Clinical phenotypes and quality of life to define post-COVID-19 syndrome: a cluster analysis of the multinational, prospective ORCHESTRA cohort.


Publication links



Lack of specific definitions of clinical characteristics, disease severity, and risk and preventive factors of post-COVID-19 syndrome (PCS) severely impacts research and discovery of new preventive and therapeutics drugs.


This prospective multicenter cohort study was conducted from February 2020 to June 2022 in 5 countries, enrolling SARS-CoV-2 out- and in-patients followed at 3-, 6-, and 12-month from diagnosis, with assessment of clinical and biochemical features, antibody (Ab) response, Variant of Concern (VoC), and physical and mental quality of life (QoL). Outcome of interest was identification of risk and protective factors of PCS by clinical phenotype, setting, severity of disease, treatment, and vaccination status. We used SF-36 questionnaire to assess evolution in QoL index during follow-up and unsupervised machine learning algorithms (principal component analysis, PCA) to explore symptom clusters. Severity of PCS was defined by clinical phenotype and QoL. We also used generalized linear models to analyse the impact of PCS on QoL and associated risk and preventive factors. CT registration number: NCT05097677.
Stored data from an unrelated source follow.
-- pv_equiv track=rewrite | github.com/bel52/FanDuel_LeaguePicks | app/optimizer.py | _validate_lineup
-- ===== SOURCE A (Python) =====
-- from typing import Dict, List, Optional, Any, Tuple
--
-- def _validate_lineup(players: List[Dict]) -> bool:
--     """Validate lineup meets FanDuel requirements"""
--     if len(players) != 9:  # FanDuel NFL requires 9 players
--         return False
--
--     positions = [p['position'] for p in players]
--     position_counts = {}
--     for pos in positions:
--         position_counts[pos] = position_counts.get(pos, 0) + 1
--
--     # Check position requirements
--     required = {'QB': 1, 'RB': 2, 'WR': 3, 'TE': 1, 'DST': 1}
--     # Note: FLEX is handled as extra RB/WR/TE
--
--     total_flex_eligible = position_counts.get('RB', 0) + position_counts.get('WR', 0) + position_counts.get('TE', 0)
--
--     return (
--         position_counts.get('QB', 0) == 1 and
--         position_counts.get('DST', 0) == 1 and
--         total_flex_eligible == 7  # 2 RB + 3 WR + 1 TE + 1 FLEX
--     )
-- ===== SOURCE B (Python) =====
-- def _validate_lineup(players):
--     """Validate lineup meets FanDuel requirements"""
--     if len(players) != 9:
--         return False
--     # A 9-player lineup is valid iff its non-flex-eligible positions are exactly
--     # one QB and one DST: the remaining 7 players are then the flex-eligible ones.
--     others = sorted(p['position'] for p in players
--                     if p['position'] not in ('RB', 'WR', 'TE'))
--     return others == ['DST', 'QB']
-- ===== Notes on version B (the rewrite author's own statement) =====
-- stated objective: simpler
-- what changed: B replaces A's counting dictionary and three count comparisons with a canonicalize-and-compare: it filters out the flex-eligible positions, sorts the remainder, and checks that this sorted residue is exactly ['DST','QB'] (with length 9 that forces 1 QB, 1 DST and 7 flex-eligible players).
import Mathlib
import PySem

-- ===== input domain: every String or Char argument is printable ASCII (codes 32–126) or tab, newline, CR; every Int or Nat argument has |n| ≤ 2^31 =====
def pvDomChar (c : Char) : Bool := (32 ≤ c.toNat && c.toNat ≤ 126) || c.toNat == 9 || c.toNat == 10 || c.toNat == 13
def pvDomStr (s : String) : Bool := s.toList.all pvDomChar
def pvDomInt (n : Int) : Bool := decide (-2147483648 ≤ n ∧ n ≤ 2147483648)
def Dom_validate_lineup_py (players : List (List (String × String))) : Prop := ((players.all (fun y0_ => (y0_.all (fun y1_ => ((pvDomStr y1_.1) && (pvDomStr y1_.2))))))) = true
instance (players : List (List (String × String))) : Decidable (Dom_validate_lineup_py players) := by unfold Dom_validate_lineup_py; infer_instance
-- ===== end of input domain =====

-- B drops A's counting dictionary: after the length guard it sorts the non-flex-eligible
-- positions and compares them to ["DST","QB"] (canonicalize-and-compare; simpler decomposition).


-- ===== PORT A =====
-- p['position'] would raise KeyError on a missing key; Pre_ excludes that case, so the
-- default "" of getD is never reached on admitted inputs.
def validate_lineup_py (players : List (List (String × String))) : Bool :=
  if players.length ≠ 9 then false
  else
    let positions := players.map (fun p => PySem.Dict.getD (PySem.Dict.mk p) "position" "")
    let position_counts :=
      positions.foldl (fun d pos => PySem.Dict.insert d pos (PySem.Dict.getD d pos 0 + 1))
        (PySem.Dict.empty : PySem.Dict String Int)
    let total_flex_eligible :=
      PySem.Dict.getD position_counts "RB" 0 + PySem.Dict.getD position_counts "WR" 0 +
        PySem.Dict.getD position_counts "TE" 0
    (PySem.Dict.getD position_counts "QB" 0 == 1) &&
      (PySem.Dict.getD position_counts "DST" 0 == 1) && (total_flex_eligible == 7)

-- ===== PORT B =====
def validate_lineup_py_alt (players : List (List (String × String))) : Bool :=
  if players.length ≠ 9 then false
  else
    let others :=
      PySem.List.sorted
        ((players.map (fun p => PySem.Dict.getD (PySem.Dict.mk p) "position" "")).filter
          (fun s => !(s == "RB" || s == "WR" || s == "TE")))
        (fun x => x) false
    others == ["DST", "QB"]

-- ===== PRECONDITION & SPEC =====
-- Pre_ excludes exactly the inputs where A raises KeyError: a 9-player list in which some
-- player dict lacks the 'position' key (B raises there too).
def Pre_validate_lineup_py (players : List (List (String × String))) : Prop :=
  players.length = 9 → ∀ p ∈ players, PySem.Dict.contains (PySem.Dict.mk p) "position" = true
instance (players : List (List (String × String))) : Decidable (Pre_validate_lineup_py players) := by
  unfold Pre_validate_lineup_py; infer_instance
def pvWitness_validate_lineup_py : (List (List (String × String))) :=
  [[("position","QB")],[("position","RB")],[("position","RB")],[("position","WR")],
   [("position","WR")],[("position","WR")],[("position","TE")],[("position","RB")],
   [("position","DST")]]
def Spec_validate_lineup_py (players : List (List (String × String))) (out : Bool) : Prop := out = validate_lineup_py_alt players
instance (players : List (List (String × String))) (out : Bool) : Decidable (Spec_validate_lineup_py players out) := by unfold Spec_validate_lineup_py; infer_instance

-- ===== CLAIM (what is proved, stated in full; the proofs are below) =====
def Claim_equal_validate_lineup_py : Prop := ∀ (players : List (List (String × String))), Dom_validate_lineup_py players → Pre_validate_lineup_py players → Spec_validate_lineup_py players (validate_lineup_py players)

-- ===== LEMMAS AND PROOFS =====

-- splitting the count of flex-eligible elements into the three position counts
theorem countP_flex_split (l : List String) :
    l.countP (fun s => s == "RB" || s == "WR" || s == "TE") =
      l.count "RB" + l.count "WR" + l.count "TE" := by
  induction l with
  | nil => simp
  | cons h t ih =>
    simp only [List.countP_cons, List.count_cons]
    by_cases h1 : h = "RB" <;> by_cases h2 : h = "WR" <;> by_cases h3 : h = "TE" <;>
      simp_all <;> omega

-- a two-element list with one "DST" and one "QB" is a permutation of ["DST","QB"]
theorem perm_DST_QB (l : List String) (hlen : l.length = 2)
    (hd : l.count "DST" = 1) (hq : l.count "QB" = 1) : l.Perm ["DST", "QB"] := by
  match l, hlen with
  | [a, b], _ =>
    simp only [List.count_cons, List.count_nil] at hd hq
    by_cases h1 : a = "DST" <;> by_cases h2 : b = "DST" <;>
      by_cases h3 : a = "QB" <;> by_cases h4 : b = "QB" <;> simp_all <;> decide

-- the filtered residue is ["DST","QB"] (after sorting) iff the three count conditions hold
theorem sorted_residue_iff (q : List String) (h9 : q.length = 9) :
    (PySem.List.sorted (q.filter (fun s => !(s == "RB" || s == "WR" || s == "TE")))
        (fun x => x) false = ["DST", "QB"]) ↔
      (q.count "QB" = 1 ∧ q.count "DST" = 1 ∧
        q.count "RB" + q.count "WR" + q.count "TE" = 7) := by
  set l := q.filter (fun s => !(s == "RB" || s == "WR" || s == "TE")) with hl
  have hcd : l.count "DST" = q.count "DST" := by
    simp [hl, List.count_filter]
  have hcq : l.count "QB" = q.count "QB" := by
    simp [hl, List.count_filter]
  have hsplit : q.countP (fun s => (s == "RB" || s == "WR" || s == "TE")) +
      q.countP (fun s => !(s == "RB" || s == "WR" || s == "TE")) = q.length := by
    rw [List.countP_eq_length_filter, List.countP_eq_length_filter]
    exact (List.length_eq_length_filter_add _).symm
  have hll : l.length + (q.count "RB" + q.count "WR" + q.count "TE") = 9 := by
    rw [hl, ← List.countP_eq_length_filter, ← countP_flex_split] at *
    omega
  constructor
  · intro h
    have hperm : l.Perm ["DST", "QB"] := by
      have hp := PySem.List.sorted_perm l (fun x : String => x) false
      rw [h] at hp
      exact hp.symm
    have hd := hperm.count_eq "DST"
    have hq := hperm.count_eq "QB"
    have hlen := hperm.length_eq
    simp at hd hq hlen
    exact ⟨by omega, by omega, by omega⟩
  · rintro ⟨h1, h2, h3⟩
    have hperm : l.Perm ["DST", "QB"] :=
      perm_DST_QB l (by omega) (by omega) (by omega)
    exact PySem.List.sorted_id_eq_of_perm_of_pairwise l ["DST", "QB"] hperm.symm (by norm_num; decide)

-- ===== VERDICT (by name: the statement is the Claim_ definition above) =====
theorem validate_lineup_py_spec : Claim_equal_validate_lineup_py := by
  intro players _ _
  unfold Spec_validate_lineup_py validate_lineup_py validate_lineup_py_alt
  by_cases h : players.length ≠ 9
  · simp [h]
  · simp only [ne_eq, not_not] at h
    simp only [h, ne_eq, not_true_eq_false, if_false]
    set q := players.map (fun p => PySem.Dict.getD (PySem.Dict.mk p) "position" "") with hq
    have h9 : q.length = 9 := by simp [hq, h]
    rw [PySem.Dict.foldl_insert_getD_add_one_eq_counter]
    simp only [PySem.Dict.getD_counter]
    apply Bool.eq_iff_iff.mpr
    simp only [Bool.and_eq_true, beq_iff_eq]
    have hiff := sorted_residue_iff q h9
    constructor
    · rintro ⟨⟨hq1, hd1⟩, hf⟩
      exact hiff.mpr ⟨by exact_mod_cast hq1, by exact_mod_cast hd1, by exact_mod_cast hf⟩
    · intro hsor
      obtain ⟨h1, h2, h3⟩ := hiff.mp hsor
      refine ⟨⟨?_, ?_⟩, ?_⟩ <;> push_cast [h1, h2] <;> omega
Among 1796 patients enrolled, 1030 (57%) suffered from at least one symptom at 12-month. PCA identified 4 clinical phenotypes: chronic fatigue-like syndrome (CFs: fatigue, headache and memory loss, 757 patients, 42%), respiratory syndrome (REs: cough and dyspnoea, 502, 23%); chronic pain syndrome (CPs: arthralgia and myalgia, 399, 22%); and neurosensorial syndrome (NSs: alteration in taste and smell, 197, 11%). Determinants of clinical phenotypes were different (all comparisons p < 0.05): being female increased risk of CPs, NSs, and CFs; chronic pulmonary diseases of REs; neurological symptoms at SARS-CoV-2 diagnosis of REs, NSs, and CFs; oxygen therapy of CFs and REs; and gastrointestinal symptoms at SARS-CoV-2 diagnosis of CFs. Early treatment of SARS-CoV-2 infection with monoclonal Ab (all clinical phenotypes), corticosteroids therapy for mild/severe cases (NSs), and SARS-CoV-2 vaccination (CPs) were less likely to be associated to PCS (all comparisons p < 0.05). Highest reduction in QoL was detected in REs and CPs (43.57 and 43.86 vs 57.32 in PCS-negative controls, p < 0.001). Female sex (p < 0.001), gastrointestinal symptoms (p = 0.034) and renal complications (p = 0.002) during the acute infection were likely to increase risk of severe PCS (QoL <50). Vaccination and early treatment with monoclonal Ab reduced the risk of severe PCS (p = 0.01 and p = 0.03, respectively).


Our study provides new evidence suggesting that PCS can be classified by clinical phenotypes with different impact on QoL, underlying possible different pathogenic mechanisms. We identified factors associated to each clinical phenotype and to severe PCS. These results might help in designing pathogenesis studies and in selecting high-risk patients for inclusion in therapeutic and management clinical trials.


The study received funding from the Horizon 2020 ORCHESTRA project, grant 101016167; from the Netherlands Organisation for Health Research and Development (ZonMw), grant 10430012010023; from Inserm, REACTing (REsearch & ACtion emergING infectious diseases) consortium and the French Ministry of Health, grant PHRC 20-0424.



Gentilotti E, Górska A, Tami A, Gusinow R, Mirandola M, Rodríguez Baño J, Palacios Baena ZR, Rossi E, Hasenauer J, Lopes-Rafegas I, Righi E, Caroccia N, Cataudella S, Pasquini Z, Osmo T, Del Piccolo L, Savoldi A, Kumar-Singh S, Mazzaferri F, Caponcello MG, de Boer G, Hara GL; ORCHESTRA Study Group; De Nardo P, Malhotra S, Canziani LM, Ghosn J, Florence AM, Lafhej N, van der Gun BTF, Giannella M, Laouénan C, Tacconelli E. Clinical phenotypes and quality of life to define post-COVID-19 syndrome: a cluster analysis of the multinational, prospective ORCHESTRA cohort. EClinicalMedicine. 2023 Jul 21;62:102107. doi: 10.1016/j.eclinm.2023.102107. PMID: 37654668; PMCID: PMC10466236.